Сторицын. Оставим Саввича. Вы и у нас долго не были, отчего?

Людмила Павловна. Тоже не хотела. Мне очень не нравится ваш дом. Вы ничего не имеете против, чтобы я так говорила? — я могу иначе.

Молчание. Сторицын тихо и нехотя смеется.

Сторицын. Я смотрю на ваши длинные перчатки и чувствую себя, как студент, который на балу случайно познакомился с великосветской барышней и не знает, о чем с ней говорить. На вас особенное платье — обыкновенно я не вижу, как одеваются женщины, но на вас особенное платье, и от этого я просто не узнаю своего кабинета. Интересно было бы видеть вас в амазонке. Впрочем, все это пустяки… и вы хорошо делаете, что молчите. Скажите, Людмила Павловна, вы прочли книги, которые я вам рекомендовал?

Людмила Павловна. Нет.

Сторицын(сухо). Вероятно, не было времени?

Людмила Павловна. Да. Я все думала, и мне некогда было читать.

Сторицын. О чем же?

Людмила Павловна. О жизни думала. И о вас думала.

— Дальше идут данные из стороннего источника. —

-- pv_equiv track=rewrite | github.com/gnlenfn/DailyProblemSolving | 프로그래머스/unrated/154538. 숫자 변환하기/숫자 변환하기.py | solution
-- ===== SOURCE A (Python) =====
-- from collections import deque
--
-- def solution(x, y, n):
--     """
--     BFS로 최단거리 찾기
--     """
--     queue = deque()
--     ret = [-1] * (y + 1)
--
--     queue.append(x)
--     ret[x] = 0
--
--     while queue:
--         cur = queue.popleft()
--         for nxt in [cur + n, cur * 2, cur * 3]:
--             if nxt > y:
--                 continue
--
--             if ret[nxt] > 0:
--                 continue
--
--             ret[nxt] = ret[cur] + 1
--             queue.append(nxt)
--
--     return ret[y]
-- ===== SOURCE B (Python) =====
-- def solution(x, y, n):
--     """Bottom-up DP over v = x+1..y: dist(v) = 1 + min over reachable predecessors v-n, v//2, v//3."""
--     dp = [-1] * (y + 1)
--     dp[x] = 0
--     for v in range(x + 1, y + 1):
--         cands = [dp[v - n]] if v - n >= x else []
--         if v % 2 == 0:
--             cands.append(dp[v // 2])
--         if v % 3 == 0:
--             cands.append(dp[v // 3])
--         reach = [c for c in cands if c != -1]
--         if reach:
--             dp[v] = min(reach) + 1
--     return dp[y]
-- ===== Notes on version B (the rewrite author's own statement) =====
-- stated objective: alternative
-- what changed: Replaces A's BFS (deque + visited array, forward edges cur+n/cur*2/cur*3) by a single bottom-up DP sweep v = x+1..y that pulls each cell from its predecessors v-n, v//2, v//3 (1 + minimum of the reachable ones, -1 if none), with no queue at all.
-- outside the precondition, e.g. on solution(0, 0, 17): A returns 1, B returns 0; on solution(51, 51, -4): A returns 13, B returns 0; on solution(8, 9, -3): A returns 3, B raises IndexError
import Mathlib
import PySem

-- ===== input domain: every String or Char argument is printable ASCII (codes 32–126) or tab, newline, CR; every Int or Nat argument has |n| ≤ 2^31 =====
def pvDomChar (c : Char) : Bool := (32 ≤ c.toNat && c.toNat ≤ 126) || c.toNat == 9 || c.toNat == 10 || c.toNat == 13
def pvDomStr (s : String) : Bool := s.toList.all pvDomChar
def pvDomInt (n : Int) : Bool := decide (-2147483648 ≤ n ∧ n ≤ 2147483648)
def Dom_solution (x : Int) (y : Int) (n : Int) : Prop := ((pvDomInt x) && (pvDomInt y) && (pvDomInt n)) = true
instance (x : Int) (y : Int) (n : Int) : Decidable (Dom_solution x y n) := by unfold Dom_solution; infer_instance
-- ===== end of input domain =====

-- B replaces A's BFS queue by a bottom-up DP sweep over predecessors (v-n, v//2, v//3): a different
-- algorithm of the same cost ('alternative'), equal to A on the problem's stated domain 1 ≤ x ≤ y, 1 ≤ n.

-- ===== PORT A =====
-- One step of the inner 'for nxt in [cur+n, cur*2, cur*3]' loop; state = (queue, ret).
-- Reads/writes ret[i] via pyGetD/pySetD (exact where Python's indexing succeeds; under Pre_ every index is in range).
def bfsStep (y : Int) (cur : Int) (st : List Int × List Int) (nxt : Int) : List Int × List Int :=
  if nxt > y then st
  else if PySem.List.pyGetD st.2 nxt 0 > 0 then st
  else (st.1 ++ [nxt], PySem.List.pySetD st.2 nxt (PySem.List.pyGetD st.2 cur 0 + 1))

-- The 'while queue' loop; fuel bounds the number of pops (each pop also enqueues at most 3 nodes,
-- each enqueue marks a fresh cell, so (y+1).toNat + 1 pops suffice under Pre_ — proved in bfsLoop_correct).
def bfsLoop (y : Int) (n : Int) : Nat → List Int → List Int → List Int
  | 0, _, ret => ret
  | _ + 1, [], ret => ret
  | fuel + 1, cur :: queue, ret =>
      let st := [cur + n, cur * 2, cur * 3].foldl (bfsStep y cur) (queue, ret)
      bfsLoop y n fuel st.1 st.2

def solution (x : Int) (y : Int) (n : Int) : Int :=
  let ret := PySem.List.pySetD (List.replicate (y + 1).toNat (-1 : Int)) x 0
  let fin := bfsLoop y n ((y + 1).toNat + 1) [x] ret
  PySem.List.pyGetD fin y 0

-- ===== PORT B =====
-- One step of B's 'for v in range(x+1, y+1)' sweep: candidates dp[v-n] (if v-n >= x), dp[v//2] (if 2|v),
-- dp[v//3] (if 3|v); keep the non-(-1) ones; dp[v] = min+1 if any.
def dpStep (x : Int) (n : Int) (dp : List Int) (v : Int) : List Int :=
  let cands :=
    (if x ≤ v - n then [PySem.List.pyGetD dp (v - n) (-1)] else [])
    ++ (if PySem.Int.mod v 2 = 0 then [PySem.List.pyGetD dp (PySem.Int.floordiv v 2) (-1)] else [])
    ++ (if PySem.Int.mod v 3 = 0 then [PySem.List.pyGetD dp (PySem.Int.floordiv v 3) (-1)] else [])
  let reach := cands.filter (fun c => c ≠ (-1 : Int))
  match PySem.List.min? reach (fun c => c) with
  | none => dp
  | some m => PySem.List.pySetD dp v (m + 1)

def solution_alt (x : Int) (y : Int) (n : Int) : Int :=
  let dp0 := PySem.List.pySetD (List.replicate (y + 1).toNat (-1 : Int)) x 0
  let dp := (PySem.List.pyRange (x + 1) (y + 1)).foldl (dpStep x n) dp0
  PySem.List.pyGetD dp y 0

-- ===== PRECONDITION & SPEC =====
-- Pre_ is the problem's stated domain (1 ≤ x ≤ y, 1 ≤ n). Outside it A raises (x > y or y < 0: IndexError),
-- or returns accidental values of its wrapped negative indexing / re-enqueueing of x (n ≤ 0, x ≤ 0),
-- where B's DP either raises (dp[v-n] out of range for n ≤ 0) or returns the natural distance instead.
def Pre_solution (x : Int) (y : Int) (n : Int) : Prop := 1 ≤ x ∧ x ≤ y ∧ 1 ≤ n
instance (x : Int) (y : Int) (n : Int) : Decidable (Pre_solution x y n) := by unfold Pre_solution; infer_instance
def pvWitness_solution : Int × Int × Int := (2, 12, 3)

def Spec_solution (x : Int) (y : Int) (n : Int) (out : Int) : Prop := out = solution_alt x y n
instance (x : Int) (y : Int) (n : Int) (out : Int) : Decidable (Spec_solution x y n out) := by unfold Spec_solution; infer_instance

-- ===== CLAIM (what is proved, stated in full; the proofs are below) =====
def Claim_equal_solution : Prop := ∀ (x : Int) (y : Int) (n : Int), Dom_solution x y n → Pre_solution x y n → Spec_solution x y n (solution x y n)

-- ===== LEMMAS AND PROOFS =====

-- read ret[v]/dp[v] (any in-range read; default irrelevant there)
def rd (r : List Int) (v : Int) : Int := PySem.List.pyGetD r v 0
-- number of still-unassigned cells (BFS termination measure component)
def cntU (r : List Int) : Nat := r.countP (fun a => decide (a = -1))

-- the predecessors of v examined by B (in B's candidate order)
def preds (x : Int) (n : Int) (v : Int) : List Int :=
  (if x ≤ v - n then [v - n] else [])
  ++ (if PySem.Int.mod v 2 = 0 then [PySem.Int.floordiv v 2] else [])
  ++ (if PySem.Int.mod v 3 = 0 then [PySem.Int.floordiv v 3] else [])

-- one DP cell from a lookup function f: -1 if no reachable predecessor, else 1 + min
def cellF (x : Int) (n : Int) (f : Int → Int) (v : Int) : Int :=
  match PySem.List.min? (((preds x n v).map f).filter (fun c => c ≠ (-1 : Int))) (fun c => c) with
  | none => -1
  | some m => m + 1

-- reference distance: distAux x n k is the value for node x + k
def distAux (x : Int) (n : Int) : Nat → Int
  | 0 => 0
  | k + 1 =>
      cellF x n (fun p => if _h : x ≤ p ∧ p - x < (k : Int) + 1 then distAux x n (p - x).toNat else -1) (x + k + 1)
  termination_by k => k
  decreasing_by omega

def distI (x : Int) (n : Int) (v : Int) : Int :=
  if x ≤ v then distAux x n (v - x).toNat else -1

lemma distI_self (x n : Int) : distI x n x = 0 := by
  simp [distI, distAux]

lemma distI_neg (x n v : Int) (h : v < x) : distI x n v = -1 := by
  simp [distI]; omega

lemma mem_preds_iff (x n v p : Int) :
    p ∈ preds x n v ↔ (x ≤ v - n ∧ p = v - n) ∨
      (PySem.Int.mod v 2 = 0 ∧ p = PySem.Int.floordiv v 2) ∨
      (PySem.Int.mod v 3 = 0 ∧ p = PySem.Int.floordiv v 3) := by
  unfold preds; split_ifs <;> simp_all

lemma preds_lt (x n v p : Int) (hn : 1 ≤ n) (hv : 1 ≤ v) (hp : p ∈ preds x n v) : p < v := by
  rw [mem_preds_iff] at hp
  rcases hp with ⟨h, rfl⟩ | ⟨h, rfl⟩ | ⟨h, rfl⟩
  · omega
  · rw [PySem.Int.floordiv_eq_ediv_of_pos (by norm_num)]; omega
  · rw [PySem.Int.floordiv_eq_ediv_of_pos (by norm_num)]; omega

lemma preds_nonneg (x n v p : Int) (hx : 1 ≤ x) (hv : 1 ≤ v) (hp : p ∈ preds x n v) : 0 ≤ p := by
  rw [mem_preds_iff] at hp
  rcases hp with ⟨h, rfl⟩ | ⟨h, rfl⟩ | ⟨h, rfl⟩
  · omega
  · rw [PySem.Int.floordiv_eq_ediv_of_pos (by norm_num)]; omega
  · rw [PySem.Int.floordiv_eq_ediv_of_pos (by norm_num)]; omega

lemma preds_succ (x n v p : Int) (hp : p ∈ preds x n v) :
    v = p + n ∨ v = p * 2 ∨ v = p * 3 := by
  rw [mem_preds_iff] at hp
  rcases hp with ⟨h, rfl⟩ | ⟨h, rfl⟩ | ⟨h, rfl⟩
  · left; omega
  · right; left
    have := PySem.Int.floordiv_mul_add_mod v 2; omega
  · right; right
    have := PySem.Int.floordiv_mul_add_mod v 3; omega

lemma succ_mem_preds (x n c s : Int) (hc : x ≤ c)
    (hs : s = c + n ∨ s = c * 2 ∨ s = c * 3) : c ∈ preds x n s := by
  rw [mem_preds_iff]
  rcases hs with rfl | rfl | rfl
  · left; constructor <;> omega
  · right; left
    refine ⟨(PySem.Int.mod_eq_zero_iff_dvd _ _).2 ⟨c, by ring⟩, ?_⟩
    rw [eq_comm, PySem.Int.floordiv_eq_iff_of_pos (by norm_num)]; omega
  · right; right
    refine ⟨(PySem.Int.mod_eq_zero_iff_dvd _ _).2 ⟨c, by ring⟩, ?_⟩
    rw [eq_comm, PySem.Int.floordiv_eq_iff_of_pos (by norm_num)]; omega

lemma cellF_congr (x n v : Int) (f g : Int → Int)
    (h : ∀ p ∈ preds x n v, f p = g p) : cellF x n f v = cellF x n g v := by
  unfold cellF
  rw [List.map_congr_left h]

lemma cellF_cases (x n : Int) (f : Int → Int) (v : Int) :
    cellF x n f v = -1 ∨
      ∃ p ∈ preds x n v, f p ≠ -1 ∧ cellF x n f v = f p + 1 ∧
        (∀ q ∈ preds x n v, f q ≠ -1 → f p ≤ f q) := by
  unfold cellF
  rcases h : PySem.List.min? (((preds x n v).map f).filter (fun c => c ≠ (-1 : Int))) (fun c => c) with _ | m
  · left; rfl
  · right
    have hm := PySem.List.min?_mem h
    have hmin := PySem.List.min?_isMin h
    simp only [List.mem_filter, List.mem_map, decide_not] at hm
    obtain ⟨⟨p, hp, rfl⟩, hne⟩ := hm
    refine ⟨p, hp, by simpa using hne, rfl, ?_⟩
    intro q hq hqne
    exact hmin (f q) (by simp [List.mem_filter, hqne]; exact ⟨q, hq, rfl⟩)

lemma cellF_le (x n : Int) (f : Int → Int) (v p : Int)
    (hp : p ∈ preds x n v) (hf : f p ≠ -1)
    (hall : ∀ q ∈ preds x n v, -1 ≤ f q) :
    cellF x n f v ≠ -1 ∧ cellF x n f v ≤ f p + 1 := by
  rcases cellF_cases x n f v with h | ⟨q, hq, hqne, heq, hmin⟩
  · exfalso
    unfold cellF at h
    rcases hmm : PySem.List.min? (((preds x n v).map f).filter (fun c => c ≠ (-1 : Int))) (fun c => c) with _ | m
    · rw [PySem.List.min?_eq_none_iff] at hmm
      have : f p ∈ ((preds x n v).map f).filter (fun c => c ≠ (-1 : Int)) := by
        simp [List.mem_filter, hf]; exact ⟨p, hp, rfl⟩
      rw [hmm] at this; simp at this
    · rw [hmm] at h; simp at h
      have hm := PySem.List.min?_mem hmm
      simp only [List.mem_filter, List.mem_map, decide_not] at hm
      obtain ⟨⟨q, hq, rfl⟩, hne⟩ := hm
      have := hall q hq
      simp at hne; omega
  · have h1 : -1 ≤ f q := hall q hq
    have h2 : f q ≤ f p := hmin p hp hf
    constructor
    · rw [heq]; omega
    · rw [heq]; omega

lemma distAux_shape (x n : Int) :
    ∀ k, distAux x n k = -1 ∨ (0 ≤ distAux x n k ∧ (k ≠ 0 → 1 ≤ distAux x n k)) := by
  intro k
  induction k using Nat.strong_induction_on with
  | _ k ih =>
    match k with
    | 0 => right; simp [distAux]
    | k + 1 =>
      rw [distAux]
      rcases cellF_cases x n
          (fun p => if _h : x ≤ p ∧ p - x < (k : Int) + 1 then distAux x n (p - x).toNat else -1)
          (x + k + 1) with h | ⟨p, hp, hpne, heq, _⟩
      · left; exact h
      · right
        rw [heq]
        split_ifs at hpne with hcond
        · rw [dif_pos hcond]
          have hlt : (p - x).toNat < k + 1 := by omega
          rcases ih _ hlt with h' | ⟨h', _⟩
          · omega
          · constructor
            · omega
            · intro _; omega
        · simp at hpne

lemma distI_shape (x n v : Int) : distI x n v = -1 ∨ 0 ≤ distI x n v := by
  unfold distI
  split_ifs with h
  · rcases distAux_shape x n (v - x).toNat with h' | ⟨h', _⟩
    · left; exact h'
    · right; exact h'
  · left; rfl

lemma distI_ge (x n v : Int) : -1 ≤ distI x n v := by
  rcases distI_shape x n v with h | h <;> omega

lemma distI_pos (x n v : Int) (hv : x < v) (hne : distI x n v ≠ -1) : 1 ≤ distI x n v := by
  unfold distI at hne ⊢
  rw [if_pos (by omega)] at hne ⊢
  rcases distAux_shape x n (v - x).toNat with h | ⟨_, h2⟩
  · exact absurd h hne
  · exact h2 (by omega)

lemma distI_ge_x (x n v : Int) (h : distI x n v ≠ -1) : x ≤ v := by
  by_contra hc
  exact h (distI_neg x n v (by omega))

lemma distI_fix (x n v : Int) (hx : 1 ≤ x) (hn : 1 ≤ n) (hv : x < v) :
    distI x n v = cellF x n (distI x n) v := by
  have hk : (v - x).toNat = (v - x - 1).toNat + 1 := by omega
  conv_lhs => rw [distI, if_pos (by omega : x ≤ v), hk, distAux]
  have hxv : x + ((v - x - 1).toNat : Int) + 1 = v := by omega
  rw [hxv]
  apply cellF_congr
  intro p hp
  have hlt : p < v := preds_lt x n v p hn (by omega) hp
  by_cases hpx : x ≤ p
  · rw [dif_pos ⟨hpx, by omega⟩, distI, if_pos hpx]
  · rw [dif_neg (by omega), distI_neg x n p (by omega)]

lemma distI_succ_le (x n c s : Int) (hx : 1 ≤ x) (hn : 1 ≤ n) (hc : x ≤ c)
    (hdc : 0 ≤ distI x n c) (hs : s = c + n ∨ s = c * 2 ∨ s = c * 3) :
    distI x n s ≠ -1 ∧ distI x n s ≤ distI x n c + 1 := by
  have hcs : c < s := by rcases hs with rfl | rfl | rfl <;> omega
  have hxs : x < s := by omega
  rw [distI_fix x n s hx hn hxs]
  exact cellF_le x n (distI x n) s c (succ_mem_preds x n c s hc hs) (by omega)
    (fun q _ => distI_ge x n q)

lemma distI_pred (x n v : Int) (hx : 1 ≤ x) (hn : 1 ≤ n) (hv : x < v)
    (hd : distI x n v ≠ -1) :
    ∃ p, x ≤ p ∧ p < v ∧ (v = p + n ∨ v = p * 2 ∨ v = p * 3) ∧
      distI x n p = distI x n v - 1 ∧ 0 ≤ distI x n p := by
  have hfix := distI_fix x n v hx hn hv
  rcases cellF_cases x n (distI x n) v with h | ⟨p, hp, hpne, heq, _⟩
  · exact absurd (hfix.trans h) hd
  · refine ⟨p, distI_ge_x x n p hpne, preds_lt x n v p hn (by omega) hp,
      preds_succ x n v p hp, by omega, ?_⟩
    have := distI_ge x n p; omega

Молчание. Сторицын быстро ходит.

Сторицын. Вы знаете, о чем я всегда мечтал?..

Людмила Павловна. Ваша жена сказала, что вам вредно волноваться.

Сторицын. Оставьте!.. Я мечтал о красоте. Как это ни странно, но я, книжник, профессор в калошах, ученый обыватель, трамвайный путешественник, — я всегда мечтал о красоте. Я не помню, когда я был на выставке, я почти совсем лишен величайшего наслаждения — музыки, мне некогда прочесть стихи; наконец, мой дом… Вы слушаете?

Людмила Павловна. Да.

Сторицын. Но не в картинах дело, да и не в музыке. Вот говорят, что жить надо так и этак… много говорят, как, когда-нибудь вы все это узнаете, — я же знаю одно: жить надо красиво. Вы слушаете? Надо красиво мыслить, надо красиво чувствовать; конечно, и говорить надо красиво. Это пустяки, когда человек заявляет: у меня некрасивое лицо, у меня безобразный нос. Каждый человек — вы слушаете? — должен и может иметь красивое лицо.

Людмила Павловна. Как у вас?

Сторицын. Я вам очень благодарен, что вы мое лицо считаете красивым: я сам его сделал таким. Но это я, — а как же другие? Объясните мне эту загадку… эту печальнейшую загадку моей жизни: почему вокруг меня так мало красоты? Я надеюсь, я верю, что кто-нибудь из моих слушателей, которого я не знаю, которого я никогда не видел близко, унес с собой мой завет о красивой жизни и уже взрастил целый сад красоты, — но почему же вокруг меня такая… Аравийская пустыня? Или мне суждено только искать и говорить, а делать, а пользоваться должны другие? Но это тяжело, это очень тяжело, Людмила Павловна.

Людмила Павловна. Наш дом очень красив, но от этого он еще хуже. Кто вам поставил розочку?

Сторицын. Модест. Это значит: или ваш дом в действительности некрасив, или же не так плох, как вы думаете.

Людмила Павловна. Нет, очень плох, я знаю.

Сторицын. Но ведь вы же из этого дома? Простите, княжна.

Людмила Павловна. Я не люблю, когда вы называете меня: княжна. И вы искренно думаете, профессор, что я красивая?

Сторицын смеется.

Сторицын. Да.

Людмила Павловна. Потом буду — да, а сейчас нет. Вы знаете, я бросила живопись. Это такой ужас! — я смешивала красивые краски, и вдруг на бумаге выходила гадость. А они хвалят. И вы знаете, зачем я езжу на острова? — думать. Однажды вы, Валентин Николаевич, посмотрели на меня с презрением…

Сторицын. Я?

Людмила Павловна. Да, вы, Валентин Николаевич, — и даже с отвращением. И с тех пор я все думаю, и если бы вы знали, как это трудно! Иногда я даже плачу, так это трудно, а иногда радуюсь, как на Пасху, и мне хочется петь: Христос воскрес, Христос воскрес! И вы неверно думаете, что жить надо красиво…

Сторицын(улыбаясь). Неверно?

Людмила Павловна. Да. Жить надо — чтобы думать! Иногда я начинаю думать о самом безобразном, у нас на дворе есть такой мужик Карп — и чем больше я думаю, тем безобразия все меньше, и опять хочется петь: Христос воскрес!

Сторицын. Дорогая моя, но ведь это же и есть…

В дверь стучат.

Ах, Боже мой. Войдите, кто там… Что надо, Модест?

Модест Петрович(нерешительно подходя). Прости, Валентин, но к тебе хотят Гавриил Гавриилович и Мамыкин.

Сторицын. Зачем это? Нельзя.

Модест Петрович. Но они уже идут. Гавриил Гавриилович беспокоится о твоем здоровье.